3. **Knowledge Graph Generation**
   - The generated response is saved temporarily.
   - The `extract.py` script is executed to create a knowledge graph.
   - The system notifies the user of success or failure.

## Core Functions
### `process_document(file_path: str) -> list[Document]`
Extracts text from a PDF and splits it into chunks for further processing.

### `get_vector_collection() -> chromadb.Collection`
Creates or retrieves a ChromaDB collection for vector-based semantic search.

### `add_to_vector_collection(all_splits: list[Document], file_name: str)`
Adds processed document chunks to the vector collection with metadata.

### `query_collection(prompt: str, n_results: int = 10) -> dict`
Queries the vector collection to retrieve contextually relevant documents.

### `call_llm(context, prompt) -> str`
Passes the context and question to the `deepseek-r1` LLM for response generation.

### `re_rank_cross_encoders(documents: list[str], prompt) -> tuple[str, list[int]]`
Uses a cross-encoder model to re-rank retrieved documents based on query relevance.

### `process_question(prompt: str) -> str`
Combines querying, re-ranking, and LLM response generation.

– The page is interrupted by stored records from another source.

-- pv_equiv track=rewrite | github.com/guswns3371/Algorithm | src/Codility/RectangleBuilderGreaterArea.py | solution
-- ===== SOURCE A (Python) =====
-- from collections import Counter
--
-- def solution(A, X):
--     answer = 0
--
--     # make available fence list
--     available = []
--     for k, v in Counter(A).items():
--         if v >= 4:
--             if k * k >= X:
--                 answer += 1
--             available.append(k)
--         elif v >= 2:
--             available.append(k)
--     available.sort()  # available 리스트에 두 개 만 고르면 직사각형이 만들어짐
--
--     left = 0
--     right = len(available) - 1
--     while left < right:
--         area = available[left] * available[right]
--         if area >= X:
--             answer += right - left  # right - left 값 자체가 경우의 수.
--             right -= 1
--         else:
--             left += 1
--
--         if answer > 10 ** 9:
--             return -1
--
--     return answer
-- ===== SOURCE B (Python) =====
-- def solution(A, X):
--     # sort-then-scan run-length counting instead of a Counter; shrinking-list
--     # pair loop; single overflow check at the end
--     S = sorted(A)
--     n = len(S)
--     squares = 0
--     available = []
--     i = 0
--     while i < n:
--         j = i
--         while j < n and S[j] == S[i]:
--             j += 1
--         c = j - i
--         if c >= 2:
--             if c >= 4 and S[i] * S[i] >= X:
--                 squares += 1
--             available.append(S[i])
--         i = j
--     total = squares
--     while len(available) >= 2:
--         if available[0] * available[-1] >= X:
--             total += len(available) - 1
--             available.pop()
--         else:
--             available.pop(0)
--     return -1 if total > 10 ** 9 else total
-- ===== Notes on version B (the rewrite author's own statement) =====
-- stated objective: alternative
-- what changed: Duplicate detection is done by sorting the input and scanning runs instead of building a Counter hash map, the pair loop shrinks a list from both ends instead of moving two index pointers, and the >10**9 overflow test is performed once at the end instead of inside every loop iteration (equivalent because the count only grows).
import Mathlib
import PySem

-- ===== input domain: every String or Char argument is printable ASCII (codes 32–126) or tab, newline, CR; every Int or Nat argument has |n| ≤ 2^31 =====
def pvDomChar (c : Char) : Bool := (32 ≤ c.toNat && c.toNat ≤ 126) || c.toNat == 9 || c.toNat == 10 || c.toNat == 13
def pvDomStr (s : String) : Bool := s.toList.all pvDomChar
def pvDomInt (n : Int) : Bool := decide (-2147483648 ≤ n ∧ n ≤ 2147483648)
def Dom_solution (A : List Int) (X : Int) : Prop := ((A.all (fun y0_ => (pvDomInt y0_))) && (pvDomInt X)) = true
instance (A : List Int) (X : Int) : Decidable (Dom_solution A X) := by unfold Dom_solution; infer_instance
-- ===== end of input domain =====

-- B keeps A's return value everywhere but finds duplicated values by sort-and-run-scan
-- instead of a Counter, counts pairs by shrinking a list from both ends instead of two
-- index pointers, and checks the 10^9 cap once at the end (the count only grows).

-- ===== PORT A =====
-- the two-pointer while loop of A; av[left]/av[right] are ported with pyGetD, exact here
-- because solution only calls it with 0 ≤ l and r < av.length (so Python never raises)
def pvLoopA (av : List Int) (X answer l r : Int) : Int :=
  if _h : l < r then
    if PySem.List.pyGetD av l 0 * PySem.List.pyGetD av r 0 ≥ X then
      if answer + (r - l) > 10 ^ 9 then -1
      else pvLoopA av X (answer + (r - l)) l (r - 1)
    else
      if answer > 10 ^ 9 then -1
      else pvLoopA av X answer (l + 1) r
  else answer
termination_by (r - l).toNat
decreasing_by all_goals omega

-- the body of A's items loop (state = (answer, available))
def pvStepA (X : Int) (s : Int × List Int) (kv : Int × Int) : Int × List Int :=
  if kv.2 ≥ 4 then
    (if kv.1 * kv.1 ≥ X then (s.1 + 1, s.2 ++ [kv.1]) else (s.1, s.2 ++ [kv.1]))
  else if kv.2 ≥ 2 then (s.1, s.2 ++ [kv.1])
  else s

def solution (A : List Int) (X : Int) : Int :=
  -- for k, v in Counter(A).items(): …  (fold over the items list, state = (answer, available))
  let p := (PySem.Dict.counter A).items.foldl (pvStepA X) ((0 : Int), ([] : List Int))
  let available := PySem.List.sorted p.2 id
  pvLoopA available X p.1 0 ((available.length : Int) - 1)

-- ===== PORT B =====
-- B's first while loop: scan runs of the sorted list (inner while = span on equality),
-- state = (squares, available)
def pvScanRuns (X sq : Int) (av : List Int) : List Int → Int × List Int
  | [] => (sq, av)
  | x :: rest =>
    let run := rest.takeWhile (fun y => y == x)
    let rest' := rest.dropWhile (fun y => y == x)
    let c : Nat := run.length + 1
    if 2 ≤ c then
      if 4 ≤ c ∧ x * x ≥ X then pvScanRuns X (sq + 1) (av ++ [x]) rest'
      else pvScanRuns X sq (av ++ [x]) rest'
    else pvScanRuns X sq av rest'
termination_by S => S.length
decreasing_by all_goals
  have := List.length_dropWhile_le (fun y => y == x) rest
  simp only [List.length_cons]
  omega

-- B's second while loop: shrink available from both ends; av[0]/av[-1] ported with
-- pyGetD, exact here because the guard gives 2 ≤ av.length (Python never raises)
def pvPairLoop (X total : Int) (av : List Int) : Int :=
  if _h : 2 ≤ av.length then
    if PySem.List.pyGetD av 0 0 * PySem.List.pyGetD av (-1) 0 ≥ X then
      pvPairLoop X (total + ((av.length : Int) - 1)) av.dropLast
    else pvPairLoop X total av.tail
  else total
termination_by av.length
decreasing_by all_goals simp [List.length_dropLast, List.length_tail]; omega

def solution_alt (A : List Int) (X : Int) : Int :=
  let S := PySem.List.sorted A id
  let p := pvScanRuns X 0 [] S
  let total := pvPairLoop X p.1 p.2
  if total > 10 ^ 9 then -1 else total

-- ===== PRECONDITION & SPEC =====
def Spec_solution (A : List Int) (X : Int) (out : Int) : Prop := out = solution_alt A X
instance (A : List Int) (X : Int) (out : Int) : Decidable (Spec_solution A X out) := by unfold Spec_solution; infer_instance

-- ===== CLAIM (what is proved, stated in full; the proofs are below) =====
def Claim_equal_solution : Prop := ∀ (A : List Int) (X : Int), Dom_solution A X → Spec_solution A X (solution A X)

-- ===== LEMMAS AND PROOFS =====

-- proof-side helpers: predicates, the pure pair count, the accumulator-free run scan,
-- and the index window of the two-pointer loop
def pvQb (A : List Int) (X : Int) (k : Int) : Bool := decide (4 ≤ A.count k) && decide (k * k ≥ X)
def pvPb (A : List Int) (k : Int) : Bool := decide (2 ≤ A.count k)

### `create_knowledge_graph(response: str) -> str`
Executes the `extract.py` script to generate a knowledge graph based on LLM output.

### `process_pdf(file_path: str)`
Processes an uploaded PDF, extracts text, and adds it to the vector collection.

## Gradio Interface
The Gradio-based UI consists of:
- **File Upload Section**: Users upload a PDF for processing.
- **Query Section**: Users ask questions related to the uploaded content.
- **Knowledge Graph Section**: Users can generate a visual representation of extracted knowledge.

## Execution
To run the program:
```sh
python gradio-app.py
```
This launches the Gradio interface, allowing document uploads and question answering.

## Error Handling
- If document processing fails, an error message is displayed in the UI.
- If no relevant documents are found for a query, the system returns an appropriate message.
- If knowledge graph generation fails, the error is captured and displayed.